WHAT YOU SHOULD DO
In the records below, begin at the line containing "pvScan (l₁ ++" and end at the line containing "theorem pvLz_append_left (l₁"; quote every line in that span exactly, including both boundary lines, and no others.

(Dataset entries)
====================

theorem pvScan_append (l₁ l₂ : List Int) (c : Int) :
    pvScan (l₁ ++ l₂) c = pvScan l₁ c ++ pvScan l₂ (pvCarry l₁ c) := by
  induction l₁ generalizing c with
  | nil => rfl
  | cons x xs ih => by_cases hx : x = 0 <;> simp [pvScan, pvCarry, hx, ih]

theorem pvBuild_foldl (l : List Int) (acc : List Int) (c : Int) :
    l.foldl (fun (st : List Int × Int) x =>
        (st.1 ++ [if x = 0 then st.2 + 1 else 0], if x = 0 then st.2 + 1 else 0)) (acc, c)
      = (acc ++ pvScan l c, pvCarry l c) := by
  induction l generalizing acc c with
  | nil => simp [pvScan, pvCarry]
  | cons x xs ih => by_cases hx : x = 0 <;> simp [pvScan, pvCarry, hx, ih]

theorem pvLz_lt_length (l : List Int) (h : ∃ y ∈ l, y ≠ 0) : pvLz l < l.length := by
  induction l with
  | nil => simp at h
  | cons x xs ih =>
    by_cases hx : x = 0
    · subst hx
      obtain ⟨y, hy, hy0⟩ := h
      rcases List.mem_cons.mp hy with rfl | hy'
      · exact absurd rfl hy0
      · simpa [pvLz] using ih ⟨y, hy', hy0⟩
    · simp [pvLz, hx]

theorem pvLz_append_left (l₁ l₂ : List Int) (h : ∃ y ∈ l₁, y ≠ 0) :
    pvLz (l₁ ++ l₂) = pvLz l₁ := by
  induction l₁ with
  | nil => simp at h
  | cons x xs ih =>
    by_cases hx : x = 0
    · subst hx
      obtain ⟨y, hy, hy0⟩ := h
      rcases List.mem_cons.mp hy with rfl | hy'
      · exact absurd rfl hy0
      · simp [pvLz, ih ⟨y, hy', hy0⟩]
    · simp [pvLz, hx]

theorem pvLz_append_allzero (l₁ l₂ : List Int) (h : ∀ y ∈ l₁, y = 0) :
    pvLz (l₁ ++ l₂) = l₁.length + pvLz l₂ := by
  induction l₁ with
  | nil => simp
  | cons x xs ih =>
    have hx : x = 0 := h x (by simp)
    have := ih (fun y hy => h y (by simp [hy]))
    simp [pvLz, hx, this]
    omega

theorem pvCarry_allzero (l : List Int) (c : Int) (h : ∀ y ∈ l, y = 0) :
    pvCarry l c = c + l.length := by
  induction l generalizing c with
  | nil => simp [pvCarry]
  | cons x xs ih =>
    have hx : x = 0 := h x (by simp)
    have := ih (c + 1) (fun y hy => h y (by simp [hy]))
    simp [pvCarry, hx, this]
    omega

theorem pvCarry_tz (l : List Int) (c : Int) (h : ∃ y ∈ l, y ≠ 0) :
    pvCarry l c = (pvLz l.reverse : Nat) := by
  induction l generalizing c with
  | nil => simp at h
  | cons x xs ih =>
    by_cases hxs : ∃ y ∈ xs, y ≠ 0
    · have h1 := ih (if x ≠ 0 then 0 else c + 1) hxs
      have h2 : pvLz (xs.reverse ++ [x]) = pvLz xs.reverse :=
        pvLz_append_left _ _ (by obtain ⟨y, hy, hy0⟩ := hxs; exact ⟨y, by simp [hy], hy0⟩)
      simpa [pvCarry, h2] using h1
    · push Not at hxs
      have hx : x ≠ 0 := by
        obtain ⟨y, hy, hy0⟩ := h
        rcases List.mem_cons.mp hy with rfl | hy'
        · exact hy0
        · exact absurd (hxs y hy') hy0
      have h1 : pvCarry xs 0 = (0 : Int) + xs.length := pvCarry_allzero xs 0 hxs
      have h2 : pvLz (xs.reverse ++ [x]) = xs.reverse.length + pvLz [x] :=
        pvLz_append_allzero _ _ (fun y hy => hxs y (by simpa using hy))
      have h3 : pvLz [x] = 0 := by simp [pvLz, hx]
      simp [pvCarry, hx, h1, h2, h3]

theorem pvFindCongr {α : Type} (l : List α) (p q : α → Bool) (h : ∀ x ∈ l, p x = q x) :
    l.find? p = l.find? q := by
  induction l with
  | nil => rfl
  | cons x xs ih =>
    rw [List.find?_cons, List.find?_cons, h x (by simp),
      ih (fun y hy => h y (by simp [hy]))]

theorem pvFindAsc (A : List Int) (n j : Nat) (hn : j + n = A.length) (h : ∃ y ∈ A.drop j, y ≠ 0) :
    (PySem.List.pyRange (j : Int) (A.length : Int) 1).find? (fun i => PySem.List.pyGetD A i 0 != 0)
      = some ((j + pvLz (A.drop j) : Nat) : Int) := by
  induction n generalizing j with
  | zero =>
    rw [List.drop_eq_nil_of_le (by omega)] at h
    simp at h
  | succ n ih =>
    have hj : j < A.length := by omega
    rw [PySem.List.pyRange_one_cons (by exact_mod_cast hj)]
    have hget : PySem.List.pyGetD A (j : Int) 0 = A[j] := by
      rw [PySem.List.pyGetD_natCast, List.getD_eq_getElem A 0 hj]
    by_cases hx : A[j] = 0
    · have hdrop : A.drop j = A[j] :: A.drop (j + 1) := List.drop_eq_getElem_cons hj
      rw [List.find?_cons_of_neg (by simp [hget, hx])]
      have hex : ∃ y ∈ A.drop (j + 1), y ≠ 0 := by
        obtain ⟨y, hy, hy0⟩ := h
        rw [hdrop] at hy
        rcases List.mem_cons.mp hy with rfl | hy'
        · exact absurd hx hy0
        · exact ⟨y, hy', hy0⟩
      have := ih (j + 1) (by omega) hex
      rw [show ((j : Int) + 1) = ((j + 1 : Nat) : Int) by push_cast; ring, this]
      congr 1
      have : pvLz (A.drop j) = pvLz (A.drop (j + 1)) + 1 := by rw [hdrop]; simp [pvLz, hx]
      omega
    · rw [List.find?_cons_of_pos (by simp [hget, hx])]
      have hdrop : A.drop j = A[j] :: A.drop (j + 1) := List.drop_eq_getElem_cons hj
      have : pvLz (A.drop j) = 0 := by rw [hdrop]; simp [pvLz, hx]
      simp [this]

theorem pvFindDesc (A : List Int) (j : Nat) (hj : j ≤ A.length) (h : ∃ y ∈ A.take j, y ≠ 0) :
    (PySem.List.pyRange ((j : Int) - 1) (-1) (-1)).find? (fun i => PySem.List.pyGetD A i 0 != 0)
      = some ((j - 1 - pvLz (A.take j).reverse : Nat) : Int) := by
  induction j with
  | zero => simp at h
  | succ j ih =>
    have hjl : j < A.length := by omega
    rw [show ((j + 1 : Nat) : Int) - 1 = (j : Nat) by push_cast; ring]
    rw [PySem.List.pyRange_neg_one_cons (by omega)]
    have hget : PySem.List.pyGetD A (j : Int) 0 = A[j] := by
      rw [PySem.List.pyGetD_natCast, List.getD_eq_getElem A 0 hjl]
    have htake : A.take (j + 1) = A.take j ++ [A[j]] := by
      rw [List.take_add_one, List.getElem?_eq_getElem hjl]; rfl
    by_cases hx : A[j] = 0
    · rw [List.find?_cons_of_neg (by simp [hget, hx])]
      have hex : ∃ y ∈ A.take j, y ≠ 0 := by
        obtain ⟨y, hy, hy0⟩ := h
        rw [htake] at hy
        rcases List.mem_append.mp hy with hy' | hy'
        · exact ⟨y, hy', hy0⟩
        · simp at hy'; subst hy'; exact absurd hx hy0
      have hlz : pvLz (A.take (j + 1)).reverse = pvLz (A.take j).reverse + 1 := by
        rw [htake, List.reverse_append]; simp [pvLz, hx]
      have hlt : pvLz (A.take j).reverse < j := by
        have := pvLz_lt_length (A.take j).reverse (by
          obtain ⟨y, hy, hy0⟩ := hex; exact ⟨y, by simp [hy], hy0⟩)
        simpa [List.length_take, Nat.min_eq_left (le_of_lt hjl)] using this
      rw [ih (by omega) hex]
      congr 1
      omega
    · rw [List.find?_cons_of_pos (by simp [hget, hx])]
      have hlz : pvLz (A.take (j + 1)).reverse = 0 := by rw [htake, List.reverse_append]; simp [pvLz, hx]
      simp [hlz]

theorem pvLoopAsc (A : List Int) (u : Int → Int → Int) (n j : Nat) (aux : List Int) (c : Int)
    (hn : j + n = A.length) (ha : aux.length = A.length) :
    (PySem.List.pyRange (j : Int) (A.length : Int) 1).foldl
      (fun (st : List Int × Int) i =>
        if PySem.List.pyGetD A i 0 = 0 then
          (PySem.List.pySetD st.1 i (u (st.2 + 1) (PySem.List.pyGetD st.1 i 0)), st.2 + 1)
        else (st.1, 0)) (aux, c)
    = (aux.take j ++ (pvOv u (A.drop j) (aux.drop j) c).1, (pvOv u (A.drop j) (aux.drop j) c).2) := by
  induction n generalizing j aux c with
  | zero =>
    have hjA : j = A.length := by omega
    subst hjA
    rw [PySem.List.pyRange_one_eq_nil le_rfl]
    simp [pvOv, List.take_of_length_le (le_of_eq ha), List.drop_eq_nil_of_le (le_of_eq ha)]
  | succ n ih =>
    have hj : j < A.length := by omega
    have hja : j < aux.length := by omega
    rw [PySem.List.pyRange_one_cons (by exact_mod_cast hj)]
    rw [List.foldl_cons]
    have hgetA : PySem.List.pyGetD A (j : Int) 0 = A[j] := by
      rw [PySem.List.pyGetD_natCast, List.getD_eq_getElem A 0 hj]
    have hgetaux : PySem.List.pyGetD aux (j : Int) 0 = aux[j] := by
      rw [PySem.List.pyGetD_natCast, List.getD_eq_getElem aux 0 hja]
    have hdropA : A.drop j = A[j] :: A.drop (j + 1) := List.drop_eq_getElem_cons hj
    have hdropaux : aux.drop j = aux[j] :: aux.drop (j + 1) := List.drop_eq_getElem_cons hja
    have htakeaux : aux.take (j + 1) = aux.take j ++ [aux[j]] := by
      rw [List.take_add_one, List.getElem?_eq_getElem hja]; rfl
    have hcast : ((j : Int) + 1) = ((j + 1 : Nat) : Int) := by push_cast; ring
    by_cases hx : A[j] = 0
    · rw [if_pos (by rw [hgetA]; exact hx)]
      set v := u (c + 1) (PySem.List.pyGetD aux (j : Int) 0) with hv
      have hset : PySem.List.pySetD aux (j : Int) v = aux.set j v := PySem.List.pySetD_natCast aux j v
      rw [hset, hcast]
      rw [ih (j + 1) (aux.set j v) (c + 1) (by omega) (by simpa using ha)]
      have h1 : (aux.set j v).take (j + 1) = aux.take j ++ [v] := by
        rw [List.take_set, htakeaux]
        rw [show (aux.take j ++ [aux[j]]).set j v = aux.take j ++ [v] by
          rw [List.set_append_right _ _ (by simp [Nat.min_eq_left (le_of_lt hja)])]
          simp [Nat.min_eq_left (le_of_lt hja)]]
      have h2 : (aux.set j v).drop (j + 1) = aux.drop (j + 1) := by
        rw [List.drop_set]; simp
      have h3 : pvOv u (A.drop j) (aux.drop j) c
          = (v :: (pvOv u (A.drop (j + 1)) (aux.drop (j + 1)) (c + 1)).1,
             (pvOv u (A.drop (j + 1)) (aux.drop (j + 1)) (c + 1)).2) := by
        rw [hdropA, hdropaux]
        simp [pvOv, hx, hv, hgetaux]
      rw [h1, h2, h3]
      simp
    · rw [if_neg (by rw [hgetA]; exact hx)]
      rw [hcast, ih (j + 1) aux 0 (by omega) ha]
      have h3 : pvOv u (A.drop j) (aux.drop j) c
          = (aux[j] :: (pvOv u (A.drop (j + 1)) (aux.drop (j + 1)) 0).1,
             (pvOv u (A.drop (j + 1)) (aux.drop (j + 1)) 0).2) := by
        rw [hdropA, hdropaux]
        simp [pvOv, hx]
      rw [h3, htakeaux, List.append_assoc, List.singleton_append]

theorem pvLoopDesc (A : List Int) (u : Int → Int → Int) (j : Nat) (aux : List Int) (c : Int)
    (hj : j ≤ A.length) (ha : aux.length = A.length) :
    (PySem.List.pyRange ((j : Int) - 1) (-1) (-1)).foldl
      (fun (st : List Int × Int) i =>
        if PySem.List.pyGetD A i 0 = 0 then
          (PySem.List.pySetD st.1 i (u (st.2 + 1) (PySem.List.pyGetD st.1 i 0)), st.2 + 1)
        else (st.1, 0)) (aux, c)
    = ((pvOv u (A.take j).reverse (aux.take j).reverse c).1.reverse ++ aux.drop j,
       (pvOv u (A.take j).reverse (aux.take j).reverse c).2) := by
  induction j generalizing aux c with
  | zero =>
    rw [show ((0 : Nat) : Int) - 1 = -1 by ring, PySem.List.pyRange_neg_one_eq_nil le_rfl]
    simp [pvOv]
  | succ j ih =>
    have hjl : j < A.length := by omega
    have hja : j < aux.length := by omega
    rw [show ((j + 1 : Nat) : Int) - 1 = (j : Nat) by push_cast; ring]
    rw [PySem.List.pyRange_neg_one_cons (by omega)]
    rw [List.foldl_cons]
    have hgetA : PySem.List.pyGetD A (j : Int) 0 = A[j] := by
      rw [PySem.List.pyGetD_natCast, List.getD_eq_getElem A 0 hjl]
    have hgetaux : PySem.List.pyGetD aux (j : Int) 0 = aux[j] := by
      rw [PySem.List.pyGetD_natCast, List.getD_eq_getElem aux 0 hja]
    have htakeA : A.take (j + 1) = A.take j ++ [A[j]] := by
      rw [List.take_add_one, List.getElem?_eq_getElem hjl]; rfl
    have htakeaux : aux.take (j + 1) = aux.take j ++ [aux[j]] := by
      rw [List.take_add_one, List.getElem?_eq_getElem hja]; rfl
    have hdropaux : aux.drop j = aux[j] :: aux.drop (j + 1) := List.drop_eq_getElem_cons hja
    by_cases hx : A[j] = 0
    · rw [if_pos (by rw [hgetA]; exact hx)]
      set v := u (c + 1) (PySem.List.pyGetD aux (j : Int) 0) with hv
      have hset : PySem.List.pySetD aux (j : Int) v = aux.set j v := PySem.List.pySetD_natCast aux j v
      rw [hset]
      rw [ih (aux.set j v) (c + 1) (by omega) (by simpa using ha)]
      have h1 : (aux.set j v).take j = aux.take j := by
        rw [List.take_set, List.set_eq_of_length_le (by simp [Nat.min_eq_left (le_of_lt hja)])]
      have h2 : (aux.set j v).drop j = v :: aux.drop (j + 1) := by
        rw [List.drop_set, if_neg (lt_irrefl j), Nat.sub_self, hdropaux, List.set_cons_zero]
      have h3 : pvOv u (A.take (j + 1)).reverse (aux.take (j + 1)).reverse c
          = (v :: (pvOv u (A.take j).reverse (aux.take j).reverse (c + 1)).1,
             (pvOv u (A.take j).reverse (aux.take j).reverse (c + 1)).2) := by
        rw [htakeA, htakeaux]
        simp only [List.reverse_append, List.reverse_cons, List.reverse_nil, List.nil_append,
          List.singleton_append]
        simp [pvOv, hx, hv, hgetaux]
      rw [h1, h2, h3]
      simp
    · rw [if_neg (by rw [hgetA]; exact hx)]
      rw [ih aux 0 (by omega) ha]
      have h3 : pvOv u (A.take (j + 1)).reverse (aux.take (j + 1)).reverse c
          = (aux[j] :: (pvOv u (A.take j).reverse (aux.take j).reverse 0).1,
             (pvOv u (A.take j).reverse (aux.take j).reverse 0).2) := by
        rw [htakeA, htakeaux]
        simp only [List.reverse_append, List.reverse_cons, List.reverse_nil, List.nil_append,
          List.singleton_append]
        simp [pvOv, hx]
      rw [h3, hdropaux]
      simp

====================

SOLUTION TO THIS PROBLEM
    pvScan (l₁ ++ l₂) c = pvScan l₁ c ++ pvScan l₂ (pvCarry l₁ c) := by
  induction l₁ generalizing c with
  | nil => rfl
  | cons x xs ih => by_cases hx : x = 0 <;> simp [pvScan, pvCarry, hx, ih]

theorem pvBuild_foldl (l : List Int) (acc : List Int) (c : Int) :
    l.foldl (fun (st : List Int × Int) x =>
        (st.1 ++ [if x = 0 then st.2 + 1 else 0], if x = 0 then st.2 + 1 else 0)) (acc, c)
      = (acc ++ pvScan l c, pvCarry l c) := by
  induction l generalizing acc c with
  | nil => simp [pvScan, pvCarry]
  | cons x xs ih => by_cases hx : x = 0 <;> simp [pvScan, pvCarry, hx, ih]

theorem pvLz_lt_length (l : List Int) (h : ∃ y ∈ l, y ≠ 0) : pvLz l < l.length := by
  induction l with
  | nil => simp at h
  | cons x xs ih =>
    by_cases hx : x = 0
    · subst hx
      obtain ⟨y, hy, hy0⟩ := h
      rcases List.mem_cons.mp hy with rfl | hy'
      · exact absurd rfl hy0
      · simpa [pvLz] using ih ⟨y, hy', hy0⟩
    · simp [pvLz, hx]

theorem pvLz_append_left (l₁ l₂ : List Int) (h : ∃ y ∈ l₁, y ≠ 0) :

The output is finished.